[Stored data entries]
== Segment start ==

-- ===== VERDICT (by name: the statement is the Claim_ definition above) =====
theorem rngs_op__iter_intersect_range_ex_spec : Claim_equal_rngs_op__iter_intersect_range_ex := by
  intro rngs rng _hdom hpre
  obtain ⟨hbe, hcav, hd⟩ := hpre
  unfold Spec_rngs_op__iter_intersect_range_ex
  unfold rngs_op__iter_intersect_range_ex rngs_op__iter_intersect_range_ex_alt
  rw [if_pos hbe, if_pos hbe]
  set begin_ := rng.1
  set end_ := rng.2
  set L := rngs.length with hL
  have hinv := pvBisectLeftGo_inv rngs (begin_ + 1, begin_ + 1) L 0 L
    (by omega) (by omega) (le_refl _) (Or.inl rfl) (Or.inl rfl)
  set r := pvBisectLeft rngs (begin_ + 1, begin_ + 1) 0 L with hr
  have hreq : r = pvBisectLeftGo rngs (begin_ + 1, begin_ + 1) L 0 L := by
    rw [hr]; unfold pvBisectLeft; rw [Nat.sub_zero]
  rw [← hreq] at hinv
  obtain ⟨-, hrL, hr0P, hrLP⟩ := hinv
  rcases hd with ⟨hv, hp⟩ | hN | hD2
  · -- case 1: sorted, pairwise-disjoint, valid ranges (the documented domain)
    have mono : ∀ i j : Nat, i ≤ j → j < rngs.length →
        pvTupLt (rngs.getD j (0, 0)) (begin_ + 1, begin_ + 1) = true →
        pvTupLt (rngs.getD i (0, 0)) (begin_ + 1, begin_ + 1) = true := by
      intro i j hij hj h
      have hi : i < rngs.length := by omega
      rw [List.getD_eq_getElem _ _ hj] at h
      rw [List.getD_eq_getElem _ _ hi]
      rw [pvTupLt_char _ _ (hv _ (rngs.getElem_mem hj))] at h
      rw [pvTupLt_char _ _ (hv _ (rngs.getElem_mem hi))]
      rcases Nat.lt_or_ge i j with hlt | hge
      · have := (List.pairwise_iff_getElem.mp hp) i j hi hj hlt
        have := hv _ (rngs.getElem_mem hi)
        omega
      · have : i = j := by omega
        subst this; exact h
    have hspec := pvBisectLeft_spec rngs (begin_ + 1, begin_ + 1) mono L 0 L
      (by omega) (by omega) (le_refl _) (by intro i hi; omega)
      (by intro i hi hiL; omega)
    set r := pvBisectLeft rngs (begin_ + 1, begin_ + 1) 0 L with hr
    obtain ⟨-, hrL, hlt, hge⟩ := hspec
    have hlt' : ∀ i : Nat, i < r → (hi : i < rngs.length) → rngs[i].1 ≤ begin_ := by
      intro i hi hiL
      have := hlt i hi
      rw [List.getD_eq_getElem _ _ hiL, pvTupLt_char _ _ (hv _ (rngs.getElem_mem hiL))] at this
      omega
    have hge' : ∀ i : Nat, r ≤ i → (hi : i < rngs.length) → begin_ < rngs[i].1 := by
      intro i hi hiL
      have := hge i hi hiL
      rw [List.getD_eq_getElem _ _ hiL] at this
      have hc := pvTupLt_char rngs[i] (begin_ + 1) (hv _ (rngs.getElem_mem hiL))
      rcases Int.lt_or_le rngs[i].1 (begin_ + 1) with h | h
      · rw [hc.mpr h] at this; cases this
      · omega
    -- membership facts about the suffix from index r
    have hsufgt : ∀ p ∈ rngs.drop r, begin_ < p.1 := by
      intro p hpmem
      obtain ⟨k, hk, hkeq⟩ := List.mem_iff_getElem.mp hpmem
      rw [List.getElem_drop] at hkeq
      subst hkeq
      exact hge' (r + k) (by omega) (by simp at hk; omega)
    -- unfold pvGetMaybe
    unfold pvGetMaybe
    simp only [← hL, ← hr]
    by_cases hr0 : (r : Int) - 1 < 0
    · -- r = 0 : no candidate containing range, loop from 0 on both sides
      have hre : r = 0 := by omega
      rw [if_pos hr0]
      simp only
      have : ((r : Int) - 1 + 1).toNat = r := by omega
      rw [this, hre]
      have := loop_agree rngs end_ L 0 begin_ begin_ (by omega)
        (by simpa using hv) (by simpa using hp)
        (by intro p hpm; exact le_of_lt (hsufgt p (by rw [hre]; exact hpm)))
        (by intro p hpm; exact le_of_lt (hsufgt p (by rw [hre]; exact hpm)))
      simpa using this
    · rw [if_neg hr0]
      have hr1 : 1 ≤ r := by omega
      have hidxL : r - 1 < rngs.length := by omega
      have htn : ((r : Int) - 1).toNat = r - 1 := by omega
      have hgetd : rngs.getD ((r : Int) - 1).toNat (0, 0) = rngs[r - 1] := by
        rw [htn, List.getD_eq_getElem _ _ hidxL]
      set p0 := rngs[r - 1] with hp0
      have hb0 : p0.1 ≤ begin_ := hlt' (r - 1) (by omega) hidxL
      have hv0 : p0.1 < p0.2 := hv _ (rngs.getElem_mem hidxL)
      -- ends of the ranges strictly before r-1 are ≤ p0.1 ≤ begin_
      have hpref : ∀ q ∈ rngs.take (r - 1), q.1 < q.2 ∧ q.2 ≤ begin_ := by
        intro q hq
        obtain ⟨k, hk, hkeq⟩ := List.mem_iff_getElem.mp hq
        rw [List.getElem_take] at hkeq
        have hkL : k < rngs.length := by
          have := hk; simp at this; omega
        have hkr : k < r - 1 := by
          have := hk; simp at this; omega
        subst hkeq
        refine ⟨hv _ (rngs.getElem_mem hkL), ?_⟩
        have h1 := (List.pairwise_iff_getElem.mp hp) k (r - 1) hkL hidxL hkr
        have h2 : rngs[r - 1].1 ≤ begin_ := hlt' (r - 1) (by omega) hidxL
        omega
      -- pairwise/valid on the suffix from r
      have hvdrop : ∀ q ∈ rngs.drop r, q.1 < q.2 := fun q hq => hv q (List.mem_of_mem_drop hq)
      have hpdrop : List.Pairwise (fun p q : Int × Int => p.2 ≤ q.1) (rngs.drop r) := hp.drop
      have hdropr1 : rngs.drop (r - 1) = p0 :: rngs.drop r := by
        have h1 : r - 1 + 1 = r := by omega
        rw [List.drop_eq_getElem_cons hidxL, h1, ← hp0]
      have hend0 : ∀ q ∈ rngs.drop r, p0.2 ≤ q.1 := by
        have hpd : List.Pairwise (fun p q : Int × Int => p.2 ≤ q.1) (rngs.drop (r - 1)) :=
          hp.drop
        rw [hdropr1] at hpd
        exact (List.pairwise_cons.mp hpd).1
      rw [hgetd]
      by_cases hcont : begin_ < p0.2
      · -- partially containing range: A yields its prologue element
        rw [if_pos hcont]
        dsimp only
        have htn2 : ((r : Int) - 1 + 1).toNat = r := by omega
        rw [htn2]
        -- B side: skip the first r-1 ranges, then the head p0 yields the same element
        rw [bLoop_prefix begin_ end_ hbe (r - 1) rngs 0 hpref]
        rw [hdropr1, pvBLoop]
        have hnb : ¬ p0.1 ≥ end_ := by omega
        rw [if_neg hnb]
        have hyield : max begin_ p0.1 < min end_ p0.2 := by
          have := max_eq_left hb0
          rw [this]; omega
        simp only [if_pos hyield]
        rw [max_eq_left hb0, min_comm end_ p0.2]
        have hidxeq : ((0 + (r - 1) : Nat) : Int) = (r : Int) - 1 := by omega
        rw [hidxeq]
        congr 1
        have := loop_agree rngs end_ L r (min p0.2 end_) begin_ (by omega)
          hvdrop hpdrop
          (fun q hq => le_trans (min_le_left _ _) (hend0 q hq))
          (fun q hq => le_of_lt (hsufgt q hq))
        rw [this]
        congr 1
        omega
      · -- p0 ends at or before begin: nothing partial, loop from r on both sides
        rw [if_neg hcont]
        dsimp only
        have htn2 : ((r : Int) - 1 + 1).toNat = r := by omega
        rw [htn2]
        have hpref' : ∀ q ∈ rngs.take r, q.1 < q.2 ∧ q.2 ≤ begin_ := by
          intro q hq
          obtain ⟨k, hk, hkeq⟩ := List.mem_iff_getElem.mp hq
          rw [List.getElem_take] at hkeq
          have hkL : k < rngs.length := by have := hk; simp at this; omega
          have hkr : k < r := by have := hk; simp at this; omega
          subst hkeq
          refine ⟨hv _ (rngs.getElem_mem hkL), ?_⟩
          have he1 : rngs[r - 1].1 ≤ begin_ := by rw [← hp0]; exact hb0
          have he2 : rngs[r - 1].2 ≤ begin_ := by rw [← hp0]; omega
          rcases Nat.lt_or_ge k (r - 1) with hlt2 | hge2
          · have := (List.pairwise_iff_getElem.mp hp) k (r - 1) hkL hidxL hlt2
            omega
          · have : k = r - 1 := by omega
            subst this
            omega
        rw [bLoop_prefix begin_ end_ hbe r rngs 0 hpref']
        have := loop_agree rngs end_ L r begin_ begin_ (by omega)
          hvdrop hpdrop
          (fun q hq => le_of_lt (hsufgt q hq))
          (fun q hq => le_of_lt (hsufgt q hq))
        rw [this]
        congr 1
        omega
  · -- case 2: no range intersects the query: both sides return []
    have hB : pvBLoop begin_ end_ 0 rngs = [] := bLoop_nointer begin_ end_ rngs 0 hN
    rw [hB]
    unfold pvGetMaybe
    simp only [← hL, ← hr]
    by_cases hr0 : (r : Int) - 1 < 0
    · rw [if_pos hr0]
      dsimp only
      have hre : r = 0 := by omega
      have ht0 : ((r : Int) - 1 + 1).toNat = 0 := by omega
      rw [ht0]
      by_cases hL0 : rngs.length = 0
      · exact aLoop_nil rngs end_ 0 begin_ (by omega)
      · have h0L : 0 < rngs.length := by omega
        have hPf : pvTupLt (rngs.getD 0 (0, 0)) (begin_ + 1, begin_ + 1) = false := by
          rcases hrLP with hEq | hPf
          · omega
          · rwa [hre] at hPf
        rw [List.getD_eq_getElem _ _ h0L] at hPf
        have hgt := pvTupLt_false_gt _ _ hPf
        refine aLoop_break rngs end_ 0 begin_ h0L (le_of_lt hgt) ?_
        have hno := hN rngs[0] (rngs.getElem_mem h0L)
        have hm1 : max begin_ rngs[0].1 = rngs[0].1 := max_eq_right (le_of_lt hgt)
        have hm2 : min end_ rngs[0].2 = min rngs[0].2 end_ := min_comm _ _
        rw [hm1, hm2] at hno
        intro hcon
        exact hno (by omega)
    · rw [if_neg hr0]
      have hr1 : 1 ≤ r := by omega
      have hidxL : r - 1 < rngs.length := by omega
      have htn : ((r : Int) - 1).toNat = r - 1 := by omega
      have hgetd : rngs.getD ((r : Int) - 1).toNat (0, 0) = rngs[r - 1] := by
        rw [htn, List.getD_eq_getElem _ _ hidxL]
      rw [hgetd]
      have hPt : pvTupLt rngs[r - 1] (begin_ + 1, begin_ + 1) = true := by
        rcases hr0P with hEq | hPt
        · omega
        · rwa [List.getD_eq_getElem _ _ hidxL] at hPt
      have hle : rngs[r - 1].1 ≤ begin_ :=
        pvTupLt_true_le _ _ (hcav _ (rngs.getElem_mem hidxL)) hPt
      have hnone : ¬ begin_ < rngs[r - 1].2 := by
        intro hlt2
        have hno := hN rngs[r - 1] (rngs.getElem_mem hidxL)
        have hm1 : max begin_ rngs[r - 1].1 = begin_ := max_eq_left hle
        rw [hm1] at hno
        exact hno (by omega)
      rw [if_neg hnone]
      dsimp only
      have ht1 : ((r : Int) - 1 + 1).toNat = r := by omega
      rw [ht1]
      by_cases hrL' : rngs.length ≤ r
      · exact aLoop_nil rngs end_ r begin_ hrL'
      · have hrlt : r < rngs.length := by omega
        have hPf : pvTupLt rngs[r] (begin_ + 1, begin_ + 1) = false := by
          rcases hrLP with hEq | hPf
          · omega
          · rwa [List.getD_eq_getElem _ _ hrlt] at hPf
        have hgt := pvTupLt_false_gt _ _ hPf
        refine aLoop_break rngs end_ r begin_ hrlt (le_of_lt hgt) ?_
        have hno := hN rngs[r] (rngs.getElem_mem hrlt)
        have hm1 : max begin_ rngs[r].1 = rngs[r].1 := max_eq_right (le_of_lt hgt)
        have hm2 : min end_ rngs[r].2 = min rngs[r].2 end_ := min_comm _ _
        rw [hm1, hm2] at hno
        intro hcon
        exact hno (by omega)
  · -- case 3: only the head range intersects; every later range starts at/after end
    obtain ⟨hne, hhead, htail⟩ := hD2
    rcases hrngs : rngs with _ | ⟨p0, rest⟩
    · exact absurd hrngs hne
    subst hrngs
    have h0L : 0 < (p0 :: rest).length := by simp
    have hp00 : (p0 :: rest)[0] = p0 := rfl
    have hint : max begin_ p0.1 < min end_ p0.2 := by
      apply hhead; simp
    have htail' : ∀ _ : 0 + 1 < (p0 :: rest).length, end_ ≤ (p0 :: rest)[0 + 1].1 := by
      intro h1L
      have : (p0 :: rest)[0 + 1] ∈ rest := by
        have h1r : 0 < rest.length := by simpa using h1L
        simp only [List.getElem_cons_succ]
        exact rest.getElem_mem h1r
      exact htail _ this
    have hr01 : r = 0 ∨ r = 1 := by
      by_contra hcon
      have hr2 : 2 ≤ r := by omega
      have hidxL : r - 1 < (p0 :: rest).length := by omega
      have hPt : pvTupLt (p0 :: rest)[r - 1] (begin_ + 1, begin_ + 1) = true := by
        rcases hr0P with hEq | hPt
        · omega
        · rwa [List.getD_eq_getElem _ _ hidxL] at hPt
      have hle : (p0 :: rest)[r - 1].1 ≤ begin_ :=
        pvTupLt_true_le _ _ (hcav _ ((p0 :: rest).getElem_mem hidxL)) hPt
      have hmem : (p0 :: rest)[r - 1] ∈ rest := by
        have hr2L : r - 2 < rest.length := by simp at hidxL; omega
        have hgeq : (p0 :: rest)[r - 1] = rest[r - 2] := by
          have h1 : (p0 :: rest)[r - 1]? = rest[r - 2]? := by
            rw [List.getElem?_cons]
            have hne0 : ¬ r - 1 = 0 := by omega
            rw [if_neg hne0]
            have h12 : r - 1 - 1 = r - 2 := by omega
            rw [h12]
          rw [List.getElem?_eq_getElem hidxL, List.getElem?_eq_getElem hr2L] at h1
          exact Option.some.inj h1
        rw [hgeq]
        exact rest.getElem_mem hr2L
      have := htail _ (by simpa using hmem)
      omega
    have hB : pvBLoop begin_ end_ 0 (p0 :: rest) =
        [((0 : Int), (max begin_ p0.1, min end_ p0.2))] :=
      bLoop_yield_break begin_ end_ 0 p0 rest hint htail
    rw [hB]
    unfold pvGetMaybe
    simp only [← hL, ← hr]
    rcases hr01 with hre | hre
    · -- bisect returned 0: A's prologue is skipped, the loop from 0 yields the head
      have hr0 : (r : Int) - 1 < 0 := by omega
      rw [if_pos hr0]
      dsimp only
      have ht0 : ((r : Int) - 1 + 1).toNat = 0 := by omega
      rw [ht0]
      have hPf : pvTupLt (p0 :: rest)[0] (begin_ + 1, begin_ + 1) = false := by
        rcases hrLP with hEq | hPf
        · rw [hre] at hEq; simp at hEq
        · rw [hre] at hPf; rwa [List.getD_eq_getElem _ _ h0L] at hPf
      rw [hp00] at hPf
      have hgt := pvTupLt_false_gt _ _ hPf
      have hA := aLoop_yield_break (p0 :: rest) end_ 0 begin_ h0L
        (by rw [hp00]; exact le_of_lt hgt)
        (by rw [hp00]; rw [min_comm p0.2 end_]; exact hint) htail'
      rw [hA, hp00, min_comm p0.2 end_]
      simp
    · -- bisect returned 1: A's prologue yields the head, the loop from 1 breaks
      have hr0 : ¬ (r : Int) - 1 < 0 := by omega
      rw [if_neg hr0]
      have htn0 : ((r : Int) - 1).toNat = 0 := by omega
      have hgetd : (p0 :: rest).getD ((r : Int) - 1).toNat (0, 0) = p0 := by
        rw [htn0]
        rfl
      rw [hgetd]
      have hPt : pvTupLt p0 (begin_ + 1, begin_ + 1) = true := by
        rcases hr0P with hEq | hPt
        · omega
        · have hidx0 : r - 1 = 0 := by omega
          rw [hidx0] at hPt
          rwa [List.getD_eq_getElem _ _ h0L] at hPt
      have hle : p0.1 ≤ begin_ :=
        pvTupLt_true_le _ _ (hcav _ List.mem_cons_self) hPt
      have hcont : begin_ < p0.2 := by
        have h1 : begin_ ≤ max begin_ p0.1 := le_max_left _ _
        have h2 : min end_ p0.2 ≤ p0.2 := min_le_right _ _
        omega
      rw [if_pos hcont]
      dsimp only
      have ht1 : ((r : Int) - 1 + 1).toNat = 1 := by omega
      rw [ht1]
      have hAtail : pvALoop (p0 :: rest) end_ 1 (min p0.2 end_) = [] := by
        cases rest with
        | nil => exact aLoop_nil _ end_ 1 _ (by simp)
        | cons q rest' =>
          have h1L : 1 < (p0 :: q :: rest').length := by simp
          have hq : (p0 :: q :: rest')[1] = q := rfl
          have hqtl : end_ ≤ q.1 := htail q (by simp)
          refine aLoop_break _ end_ 1 _ h1L ?_ ?_
          · rw [hq]; exact le_trans (min_le_right _ _) hqtl
          · rw [hq]
            have hm : max (min p0.2 end_) q.1 = q.1 :=
              max_eq_right (le_trans (min_le_right _ _) hqtl)
            rw [hm]
            have : min q.2 end_ ≤ end_ := min_le_right _ _
            omega
      rw [hAtail]
      have hre' : ((r : Int) - 1) = 0 := by omega
      rw [hre']
      have hmx : max begin_ p0.1 = begin_ := max_eq_left hle
      rw [hmx, min_comm end_ p0.2]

== Segment end ==

TASK DIRECTIONS — The lines needed are the ones from the first line of the entries through the line that contains "(by omega) (by omega) (le_refl _) (Or.inl", given again without any change.

COMPLETED EXERCISE —
-- ===== VERDICT (by name: the statement is the Claim_ definition above) =====
theorem rngs_op__iter_intersect_range_ex_spec : Claim_equal_rngs_op__iter_intersect_range_ex := by
  intro rngs rng _hdom hpre
  obtain ⟨hbe, hcav, hd⟩ := hpre
  unfold Spec_rngs_op__iter_intersect_range_ex
  unfold rngs_op__iter_intersect_range_ex rngs_op__iter_intersect_range_ex_alt
  rw [if_pos hbe, if_pos hbe]
  set begin_ := rng.1
  set end_ := rng.2
  set L := rngs.length with hL
  have hinv := pvBisectLeftGo_inv rngs (begin_ + 1, begin_ + 1) L 0 L
    (by omega) (by omega) (le_refl _) (Or.inl rfl) (Or.inl rfl)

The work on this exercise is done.